• Problem statement
Respond with the count alone after checking every line in the material below for "refine".

+ + + +

-- pv_equiv track=rewrite | github.com/Netflix/repokid | repokid/utils/roledata.py | _convert_repoed_service_to_sorted_perms_and_services
-- ===== SOURCE A (Python) =====
-- from typing import List
-- from typing import Set
-- from typing import Tuple
--
-- def _convert_repoed_service_to_sorted_perms_and_services(
--     repoed_services: Set[str],
-- ) -> Tuple[List[str], List[str]]:
--     """
--     Repokid stores a field RepoableServices that historically only stored services (when Access Advisor was only data).
--     Now this field is repurposed to store both services and permissions.  We can tell the difference because permissions
--     always have the form <service>:<permission>.  This function splits the contents of the field to sorted sets of
--     repoable services and permissions.
--
--     Args:
--         repoed_services (list): List from Dynamo of repoable services and permissions
--
--     Returns:
--         list: Sorted list of repoable permissions (where there are other permissions that aren't repoed)
--         list: Sorted list of repoable services (where the entire service is removed)
--     """
--     repoable_permissions = set()
--     repoable_services = set()
--
--     for entry in repoed_services:
--         if len(entry.split(":")) == 2:
--             repoable_permissions.add(entry)
--         else:
--             repoable_services.add(entry)
--
--     return sorted(repoable_permissions), sorted(repoable_services)
-- ===== SOURCE B (Python) =====
-- from typing import List
-- from typing import Set
-- from typing import Tuple
--
--
-- def _insert_unique(xs: List[str], e: str) -> List[str]:
--     """Insert e into the sorted duplicate-free list xs, keeping it sorted and duplicate-free:
--     scan to the insertion point, keep xs unchanged on a duplicate, else splice e in."""
--     i = 0
--     n = len(xs)
--     while i < n and not (e < xs[i]):
--         if e == xs[i]:
--             return xs
--         i += 1
--     return xs[:i] + [e] + xs[i:]
--
--
-- def _convert_repoed_service_to_sorted_perms_and_services(
--     repoed_services: Set[str],
-- ) -> Tuple[List[str], List[str]]:
--     perms: List[str] = []
--     services: List[str] = []
--     for entry in repoed_services:
--         if entry.count(":") == 1:
--             perms = _insert_unique(perms, entry)
--         else:
--             services = _insert_unique(services, entry)
--     return perms, services
-- ===== Notes on version B (the rewrite author's own statement) =====
-- stated objective: alternative
-- what changed: B never builds sets and never calls sorted: it maintains the two result lists directly, inserting each entry into its sorted duplicate-free list by an ordered scan-and-splice insert (an online insertion sort with dedup), testing entry.count(':') == 1 in place of len(entry.split(':')) == 2.
import Mathlib
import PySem

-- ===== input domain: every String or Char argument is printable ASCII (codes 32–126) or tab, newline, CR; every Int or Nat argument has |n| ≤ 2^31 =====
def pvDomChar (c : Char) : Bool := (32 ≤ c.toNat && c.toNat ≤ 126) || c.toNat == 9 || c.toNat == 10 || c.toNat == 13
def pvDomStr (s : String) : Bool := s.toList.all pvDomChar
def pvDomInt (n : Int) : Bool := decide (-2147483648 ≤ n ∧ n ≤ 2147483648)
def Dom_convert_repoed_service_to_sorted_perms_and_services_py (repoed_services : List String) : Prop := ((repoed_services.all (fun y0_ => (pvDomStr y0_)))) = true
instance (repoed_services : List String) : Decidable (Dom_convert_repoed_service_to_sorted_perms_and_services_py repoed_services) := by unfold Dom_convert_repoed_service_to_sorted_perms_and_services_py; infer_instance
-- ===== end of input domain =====

-- B builds no sets and calls no sort: it maintains the two result lists directly,
-- inserting each entry into its sorted duplicate-free list by an ordered
-- scan-and-splice insert (online insertion sort with dedup); objective: alternative.

-- ===== PORT A =====
-- A: build two sets by a loop testing len(entry.split(':')) == 2, then sort each.
-- ':' is non-empty, so Python's entry.split(':') never raises; (split? · ":").getD []
-- is exact here (split? returns some for a non-empty separator).
def convert_repoed_service_to_sorted_perms_and_services_py (repoed_services : List String) : List String × List String :=
  let st := repoed_services.foldl
    (fun (st : PySem.Set String × PySem.Set String) entry =>
      if ((PySem.Str.split? entry ":").getD []).length == 2 then
        (PySem.Set.add st.1 entry, st.2)
      else
        (st.1, PySem.Set.add st.2 entry))
    (PySem.Set.empty, PySem.Set.empty)
  (PySem.List.sorted st.1 (fun x => x), PySem.List.sorted st.2 (fun x => x))

-- ===== PORT B =====
-- B's _insert_unique as structural recursion: scan past smaller elements, keep the
-- list on a duplicate, else splice e in before the first larger element.
def pvInsertUniq : List String → String → List String
  | [], e => [e]
  | x :: xs, e =>
    if e < x then e :: x :: xs
    else if e == x then x :: xs
    else x :: pvInsertUniq xs e

def convert_repoed_service_to_sorted_perms_and_services_py_alt (repoed_services : List String) : List String × List String :=
  repoed_services.foldl
    (fun (st : List String × List String) entry =>
      if PySem.Str.count entry ":" == 1 then
        (pvInsertUniq st.1 entry, st.2)
      else
        (st.1, pvInsertUniq st.2 entry))
    ([], [])

-- ===== PRECONDITION & SPEC =====
def Spec_convert_repoed_service_to_sorted_perms_and_services_py (repoed_services : List String) (out : List String × List String) : Prop := out = convert_repoed_service_to_sorted_perms_and_services_py_alt repoed_services
instance (repoed_services : List String) (out : List String × List String) : Decidable (Spec_convert_repoed_service_to_sorted_perms_and_services_py repoed_services out) := by unfold Spec_convert_repoed_service_to_sorted_perms_and_services_py; infer_instance

-- ===== CLAIM (what is proved, stated in full; the proofs are below) =====
def Claim_equal_convert_repoed_service_to_sorted_perms_and_services_py : Prop := ∀ (repoed_services : List String), Dom_convert_repoed_service_to_sorted_perms_and_services_py repoed_services → Spec_convert_repoed_service_to_sorted_perms_and_services_py repoed_services (convert_repoed_service_to_sorted_perms_and_services_py repoed_services)

-- ===== LEMMAS AND PROOFS =====

-- count.go is the running count: the accumulator shifts out.
theorem pv_count_go_shift (sub : List Char) (fuel : Nat) :
    ∀ (l : List Char) (a : Nat),
      PySem.Chars.count.go sub fuel l a = a + PySem.Chars.count.go sub fuel l 0 := by
  induction fuel with
  | zero => intro l a; cases l <;> simp [PySem.Chars.count.go]
  | succ f ih =>
    intro l a
    cases l with
    | nil => simp [PySem.Chars.count.go]
    | cons c r =>
      rw [PySem.Chars.count.go, PySem.Chars.count.go]
      by_cases h : sub.isPrefixOf (c :: r) = true
      · simp only [h, if_true]
        rw [ih _ (a + 1), ih _ (0 + 1)]; omega
      · simp only [eq_false_of_ne_true h]
        exact ih r a

-- splitOn produces exactly one more piece than there are separator occurrences.
theorem pv_splitOn_go_length (sub : List Char) (hsub : sub ≠ []) (f1 : Nat) :
    ∀ (l cur : List Char) (acc : List (List Char)) (f2 : Nat),
      l.length ≤ f1 → l.length ≤ f2 →
      (PySem.Chars.splitOn.go sub f1 l cur acc).length
        = acc.length + 1 + PySem.Chars.count.go sub f2 l 0 := by
  induction f1 with
  | zero =>
    intro l cur acc f2 h1 _
    have : l = [] := by cases l <;> simp_all
    subst this
    cases f2 <;> simp [PySem.Chars.splitOn.go, PySem.Chars.count.go]
  | succ f ih =>
    intro l cur acc f2 h1 h2
    cases l with
    | nil => cases f2 <;> simp [PySem.Chars.splitOn.go, PySem.Chars.count.go]
    | cons c r =>
      obtain ⟨f2', rfl⟩ : ∃ f2', f2 = f2' + 1 :=
        ⟨f2 - 1, by simp only [List.length_cons] at h2; omega⟩
      simp only [List.length_cons] at h1 h2
      have hs1 : 1 ≤ sub.length := by
        cases sub
        · exact absurd rfl hsub
        · simp
      rw [PySem.Chars.splitOn.go, PySem.Chars.count.go]
      by_cases h : sub.isPrefixOf (c :: r) = true
      · simp only [h, if_true]
        have hd : (List.drop sub.length (c :: r)).length ≤ f := by
          simp only [List.length_drop, List.length_cons]; omega
        have hd2 : (List.drop sub.length (c :: r)).length ≤ f2' := by
          simp only [List.length_drop, List.length_cons]; omega
        rw [ih _ _ _ f2' hd hd2,
          pv_count_go_shift sub f2' (List.drop sub.length (c :: r)) 1]
        simp only [List.length_cons]; omega
      · simp only [eq_false_of_ne_true h]
        exact ih r (c :: cur) acc f2' (by omega) (by omega)

-- A's test and B's test agree: len(e.split(':')) == 2  ⟺  e.count(':') == 1.
theorem pv_test_eq :
    (fun entry => ((PySem.Str.split? entry ":").getD []).length == 2)
      = (fun entry => PySem.Str.count entry ":" == 1) := by
  funext e
  have h := pv_splitOn_go_length [':'] (by decide) (e.toList.length + 1)
      e.toList [] [] e.toList.length (by omega) (le_refl _)
  simp only [PySem.Str.split?, PySem.Chars.split?, PySem.Str.count, PySem.Chars.count]
  have hsep : ":".toList = [':'] := by decide
  rw [hsep, if_neg (by decide), if_neg (by decide)]
  simp only [Option.map_some, Option.getD_some, List.length_map, PySem.Chars.splitOn]
  rw [h]
  rw [Bool.eq_iff_iff]
  simp only [beq_iff_eq, List.length_nil]
  omega

-- membership after an ordered insert
theorem pv_mem_insertUniq (xs : List String) (e a : String) :
    a ∈ pvInsertUniq xs e ↔ a = e ∨ a ∈ xs := by
  induction xs with
  | nil => simp [pvInsertUniq]
  | cons x r ih =>
    simp only [pvInsertUniq]
    split_ifs with h1 h2
    · simp only [List.mem_cons]
    · rw [beq_iff_eq] at h2; subst h2
      simp only [List.mem_cons]; tauto
    · simp only [List.mem_cons, ih]; tauto

-- ordered insert preserves strict sortedness
theorem pv_pairwise_insertUniq (xs : List String) (e : String)
    (h : xs.Pairwise (fun a b => a < b)) :
    (pvInsertUniq xs e).Pairwise (fun a b => a < b) := by
  induction xs with
  | nil => simp [pvInsertUniq]
  | cons x r ih =>
    rcases List.pairwise_cons.mp h with ⟨hx, hr⟩
    simp only [pvInsertUniq]
    split_ifs with h1 h2
    · refine List.pairwise_cons.mpr ⟨?_, h⟩
      intro b hb
      rcases List.mem_cons.mp hb with rfl | hb
      · exact h1
      · exact lt_trans h1 (hx b hb)
    · exact h
    · have h2' : e ≠ x := by simpa using h2
      have hxe : x < e := lt_of_le_of_ne (not_lt.mp h1) (fun hq => h2' hq.symm)
      refine List.pairwise_cons.mpr ⟨?_, ih hr⟩
      intro b hb
      rcases (pv_mem_insertUniq r e b).mp hb with rfl | hb
      · exact hxe
      · exact hx b hb

-- the B fold splits into two independent folds over the filtered sublists
theorem pv_fold_split (p : String → Bool) (xs : List String) :
    ∀ (P S : List String),
      xs.foldl
        (fun (st : List String × List String) entry =>
          if p entry then (pvInsertUniq st.1 entry, st.2)
          else (st.1, pvInsertUniq st.2 entry)) (P, S)
      = ((xs.filter p).foldl pvInsertUniq P,
         (xs.filter (fun e => !(p e))).foldl pvInsertUniq S) := by
  induction xs with
  | nil => intro P S; simp
  | cons x r ih =>
    intro P S
    by_cases h : p x = true <;> simp [List.foldl_cons, h, ih]

-- folding ordered inserts from [] builds sorted(set(ys))
theorem pv_fold_insert_sorted (ys : List String) :
    ys.foldl pvInsertUniq [] = PySem.List.sorted (PySem.Set.ofList ys) (fun x => x) := by
  have key : ∀ (zs acc : List String), acc.Pairwise (fun a b => a < b) →
      ∃ r, zs.foldl pvInsertUniq acc = r ∧ r.Pairwise (fun a b => a < b) ∧
        (∀ a, a ∈ r ↔ a ∈ acc ∨ a ∈ zs) := by
    intro zs
    induction zs with
    | nil => intro acc h; exact ⟨acc, rfl, h, by simp⟩
    | cons z r ih =>
      intro acc h
      obtain ⟨w, hw, hpw, hmem⟩ := ih (pvInsertUniq acc z) (pv_pairwise_insertUniq acc z h)
      refine ⟨w, by simpa using hw, hpw, ?_⟩
      intro a
      rw [hmem a, pv_mem_insertUniq]
      simp only [List.mem_cons]
      tauto
  obtain ⟨w, hw, hpw, hmem⟩ := key ys [] (by simp)
  rw [hw]
  symm
  apply PySem.List.sorted_eq_of_perm_of_pairwise_lt
  · rw [List.perm_ext_iff_of_nodup (hpw.imp (fun hlt => ne_of_lt hlt)) (PySem.Set.nodup_ofList ys)]
    intro a
    rw [hmem a, PySem.Set.mem_ofList]
    simp
  · exact hpw

-- A's loop partitions the input into the two sets of matching / non-matching entries.
theorem pv_partition (p : String → Bool) (xs : List String) :
    ∀ (s t : PySem.Set String),
      xs.foldl
        (fun (st : PySem.Set String × PySem.Set String) entry =>
          if p entry then (PySem.Set.add st.1 entry, st.2)
          else (st.1, PySem.Set.add st.2 entry)) (s, t)
        = (PySem.Set.update s (xs.filter p),
           PySem.Set.update t (xs.filter (fun e => !(p e)))) := by
  induction xs with
  | nil => intro s t; simp [PySem.Set.update]
  | cons x r ih =>
    intro s t
    by_cases h : p x = true
    · simp [List.foldl_cons, h, ih, PySem.Set.update]
    · simp [List.foldl_cons, h, ih, PySem.Set.update]

-- sorting the deduplicated filtered list = inserting the filtered entries in order
theorem pv_side (q : String → Bool) (xs : List String) :
    PySem.List.sorted (PySem.Set.update PySem.Set.empty (xs.filter q)) (fun x => x)
      = (xs.filter q).foldl pvInsertUniq [] := by
  have h : PySem.Set.update PySem.Set.empty (xs.filter q) = PySem.Set.ofList (xs.filter q) := rfl
  rw [h, pv_fold_insert_sorted]

-- ===== VERDICT (by name: the statement is the Claim_ definition above) =====
theorem convert_repoed_service_to_sorted_perms_and_services_py_spec : Claim_equal_convert_repoed_service_to_sorted_perms_and_services_py := by
  intro xs _
  unfold Spec_convert_repoed_service_to_sorted_perms_and_services_py
  unfold convert_repoed_service_to_sorted_perms_and_services_py
  unfold convert_repoed_service_to_sorted_perms_and_services_py_alt
  rw [pv_partition, pv_test_eq, pv_fold_split]
  rw [show (fun e => !(((PySem.Str.split? e ":").getD []).length == 2))
        = (fun e => !(PySem.Str.count e ":" == 1)) from by
      funext e; rw [congrFun pv_test_eq e]]
  simp only [pv_side]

+ + + +

• Output of the exercise
3